_WORK REQUIRED_
Within the material below, how many lines carry the word "pvRowA"? State only the number.

_DATA_

-- pv_equiv track=rewrite | github.com/NeugeMa/CPs-DynamicProgramming | CP5/CP5.py | qtdeMoedasPD
-- ===== SOURCE A (Python) =====
-- def reconstruir_solucao(M, moedas, dp):
--     solucao = []
--     while M > 0:
--         for moeda in moedas:
--             if M - moeda >= 0 and dp[M] == dp[M - moeda] + 1:
--                 solucao.append(moeda)
--                 M -= moeda
--                 break
--     return solucao
--
-- def qtdeMoedasPD(M, moedas):
--     dp = [float('inf')] * (M + 1)
--     dp[0] = 0
--     for i in range(1, M + 1):
--         for moeda in moedas:
--             if i - moeda >= 0:
--                 dp[i] = min(dp[i], dp[i - moeda] + 1)
--     if dp[M] == float('inf'):
--         return -1, []
--     solucao = reconstruir_solucao(M, moedas, dp)
--     return dp[M], solucao
-- ===== SOURCE B (Python) =====
-- def qtdeMoedasPD(M, moedas):
--     INF = float('inf')
--     dp = [INF] * (M + 1)
--     choice = [0] * (M + 1)
--     dp[0] = 0
--     for i in range(1, M + 1):
--         for moeda in moedas:
--             if moeda <= i and dp[i - moeda] + 1 < dp[i]:
--                 dp[i] = dp[i - moeda] + 1
--                 choice[i] = moeda
--     if dp[M] == INF:
--         return -1, []
--     qtde = dp[M]
--     solucao = []
--     while M > 0:
--         c = choice[M]
--         solucao.append(c)
--         M -= c
--     return qtde, solucao
-- ===== Notes on version B (the rewrite author's own statement) =====
-- stated objective: simpler
-- what changed: B records, in a parallel choice table, the first coin that strictly improves dp[i] during the build, and reconstructs the solution by walking that table (c = choice[M]; M -= c) instead of A's reconstruir_solucao helper that re-scans all denominations at every step of the walk back; B also updates dp[i] only on strict improvement instead of calling min() for every coin.
import Mathlib
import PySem

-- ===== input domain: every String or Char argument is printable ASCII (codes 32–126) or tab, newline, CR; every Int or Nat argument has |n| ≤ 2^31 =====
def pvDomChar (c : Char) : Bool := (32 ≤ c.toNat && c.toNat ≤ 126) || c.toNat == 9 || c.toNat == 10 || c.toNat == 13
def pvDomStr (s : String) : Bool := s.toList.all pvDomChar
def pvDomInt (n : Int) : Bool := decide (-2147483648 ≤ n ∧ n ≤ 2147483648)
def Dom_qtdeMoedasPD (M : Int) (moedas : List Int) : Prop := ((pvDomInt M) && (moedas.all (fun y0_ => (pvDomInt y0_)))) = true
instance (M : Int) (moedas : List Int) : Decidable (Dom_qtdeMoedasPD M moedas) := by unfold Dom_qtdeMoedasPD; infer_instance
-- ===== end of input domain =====

-- B replaces A's reconstruir_solucao (which re-scans all coins at every step of the walk back)
-- by a `choice` table recorded during the dp build, so the reconstruction is a plain table walk;
-- objective: simpler. Return-value equivalence on Pre_ (A raises IndexError outside it).

-- dp cells model Python's `float('inf')`-or-int values: none = inf, some v = the int v.
def pvOSucc : Option Int → Option Int
  | none => none
  | some v => some (v + 1)

-- Python `x < y` on inf-or-int values
def pvOLt : Option Int → Option Int → Bool
  | none, _ => false
  | some _, none => true
  | some a, some b => decide (a < b)

-- Python `x == y` on inf-or-int values
def pvOEq : Option Int → Option Int → Bool
  | none, none => true
  | some a, some b => a == b
  | _, _ => false

-- Python `min(a, b)` (returns the first argument on ties)
def pvOMin (a b : Option Int) : Option Int := if pvOLt b a then b else a

-- array cell read / write; exact for the nonnegative in-range indices that every access
-- the two programs perform inside Pre_ uses (outside Pre_ the Python A raises IndexError)
def pvaGet {α : Type} (a : Array α) (i : Int) (d : α) : α := a.getD i.toNat d
def pvaSet {α : Type} (a : Array α) (i : Int) (v : α) : Array α := a.setIfInBounds i.toNat v

-- ===== PORT A =====
-- dp = [inf]*(M+1); dp[0] = 0
def pvInit (M : Int) : Array (Option Int) :=
  pvaSet (Array.replicate (M + 1).toNat (none : Option Int)) 0 (some 0)

-- inner `for moeda in moedas: if i - moeda >= 0: dp[i] = min(dp[i], dp[i-moeda]+1)`
def pvStepA (i : Int) (dp : Array (Option Int)) (moeda : Int) : Array (Option Int) :=
  if 0 ≤ i - moeda then
    pvaSet dp i (pvOMin (pvaGet dp i none) (pvOSucc (pvaGet dp (i - moeda) none)))
  else dp

def pvRowA (moedas : List Int) (dp : Array (Option Int)) (i : Int) : Array (Option Int) :=
  moedas.foldl (pvStepA i) dp

def pvBuildA (M : Int) (moedas : List Int) : Array (Option Int) :=
  (PySem.List.pyRange 1 (M + 1) 1).foldl (pvRowA moedas) (pvInit M)

-- the inner `for moeda in moedas: if …: break` of reconstruir_solucao: first matching coin
def pvFindCoin (M : Int) (dp : Array (Option Int)) : List Int → Option Int
  | [] => none
  | moeda :: rest =>
    if 0 ≤ M - moeda ∧ pvOEq (pvaGet dp M none) (pvOSucc (pvaGet dp (M - moeda) none)) = true
    then some moeda else pvFindCoin M dp rest

-- `while M > 0: …` of reconstruir_solucao; fuel only makes the loop total (Python diverges
-- when no coin matches, a state unreachable inside Pre_)
def pvReconA (moedas : List Int) (dp : Array (Option Int)) : Nat → Int → List Int → List Int
  | 0, _, solucao => solucao
  | fuel + 1, M, solucao =>
    if 0 < M then
      match pvFindCoin M dp moedas with
      | some moeda => pvReconA moedas dp fuel (M - moeda) (solucao ++ [moeda])
      | none => pvReconA moedas dp fuel M solucao
    else solucao

def qtdeMoedasPD (M : Int) (moedas : List Int) : Int × List Int :=
  let dp := pvBuildA M moedas
  match pvaGet dp M none with
  | none => (-1, [])
  | some v => (v, pvReconA moedas dp M.toNat M [])

-- ===== PORT B =====
-- inner loop of Source B: on strict improvement record the coin in the choice table
def pvStepB (i : Int) (st : Array (Option Int) × Array Int) (moeda : Int) :
    Array (Option Int) × Array Int :=
  if moeda ≤ i ∧ pvOLt (pvOSucc (pvaGet st.1 (i - moeda) none)) (pvaGet st.1 i none) = true then
    (pvaSet st.1 i (pvOSucc (pvaGet st.1 (i - moeda) none)), pvaSet st.2 i moeda)
  else st

def pvRowB (moedas : List Int) (st : Array (Option Int) × Array Int) (i : Int) :
    Array (Option Int) × Array Int :=
  moedas.foldl (pvStepB i) st

def pvBuildB (M : Int) (moedas : List Int) : Array (Option Int) × Array Int :=
  (PySem.List.pyRange 1 (M + 1) 1).foldl (pvRowB moedas)
    (pvInit M, Array.replicate (M + 1).toNat (0 : Int))

-- `while M > 0: c = choice[M]; solucao.append(c); M -= c` (fuel only for totality)
def pvReconB (choice : Array Int) : Nat → Int → List Int → List Int
  | 0, _, solucao => solucao
  | fuel + 1, M, solucao =>
    if 0 < M then
      pvReconB choice fuel (M - pvaGet choice M 0) (solucao ++ [pvaGet choice M 0])
    else solucao

def qtdeMoedasPD_alt (M : Int) (moedas : List Int) : Int × List Int :=
  let st := pvBuildB M moedas
  match pvaGet st.1 M none with
  | none => (-1, [])
  | some v => (v, pvReconB st.2 M.toNat M [])

-- ===== PRECONDITION & SPEC =====
-- Pre_ excludes exactly the inputs where Python A raises IndexError: M < 0 (dp[0] = 0 on an
-- empty table), and M ≥ 1 with a negative coin (dp[i - moeda] read past the end at i = M).
def Pre_qtdeMoedasPD (M : Int) (moedas : List Int) : Prop :=
  0 ≤ M ∧ (M = 0 ∨ ∀ m ∈ moedas, 0 ≤ m)
instance (M : Int) (moedas : List Int) : Decidable (Pre_qtdeMoedasPD M moedas) := by
  unfold Pre_qtdeMoedasPD; infer_instance
-- ===== LEMMAS AND PROOFS =====

-- an append-if fold collects exactly the filtered, mapped elements
theorem pv_foldl_append_if {α β : Type} (p : α → Bool) (h : α → β) :
    ∀ (l : List α) (acc : List β),
      l.foldl (fun a j => if p j then a ++ [h j] else a) acc = acc ++ (l.filter p).map h := by
  intro l
  induction l with
  | nil => intro acc; simp
  | cons x xs ih =>
      intro acc
      by_cases hp : p x <;> simp [List.foldl, hp, ih]

-- the outer pair-valued fold collects the filtered, mapped rows and atoms
theorem pv_foldl_pair (p : Nat → Bool) (f : Nat → List Int) (g : Nat → String) :
    ∀ (l : List Nat) (a1 : List (List Int)) (a2 : List String),
      l.foldl (fun (st : List (List Int) × List String) i =>
          if p i then (st.1 ++ [f i], st.2 ++ [g i]) else st) (a1, a2)
        = (a1 ++ (l.filter p).map f, a2 ++ (l.filter p).map g) := by
  intro l
  induction l with
  | nil => intro a1 a2; simp
  | cons x xs ih =>
      intro a1 a2
      by_cases hp : p x <;> simp [List.foldl, hp, ih]

-- pvKeep as a filtered-index map
theorem pvKeep_eq {α : Type} (d : α) :
    ∀ (l : List α) (c : List Int),
      pvKeep l c
        = ((List.range (min l.length c.length)).filter (fun i => c.getD i 0 = 1)).map
            (fun i => l.getD i d) := by
  intro l
  induction l with
  | nil => intro c; simp [pvKeep]
  | cons x xs ih =>
      intro c
      cases c with
      | nil => simp [pvKeep]
      | cons v vs =>
          have hL : pvKeep (x :: xs) (v :: vs) = (if v = 1 then [x] else []) ++ pvKeep xs vs := by
            by_cases hv : v = 1 <;> simp [pvKeep, hv]
          rw [hL, ih vs]
          have hmin : min (x :: xs).length (v :: vs).length = min xs.length vs.length + 1 := by
            simp [Nat.succ_min_succ]
          rw [hmin, List.range_succ_eq_map, List.filter_cons]
          by_cases hv : v = 1 <;>
            simp only [hv, if_true, if_false, decide_eq_true_eq, List.getD_cons_zero,
              List.getD_cons_succ, List.filter_map, Function.comp_def, List.map_map,
              List.singleton_append, List.nil_append, List.map_cons, decide_true]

_TASK SOLUTION_
2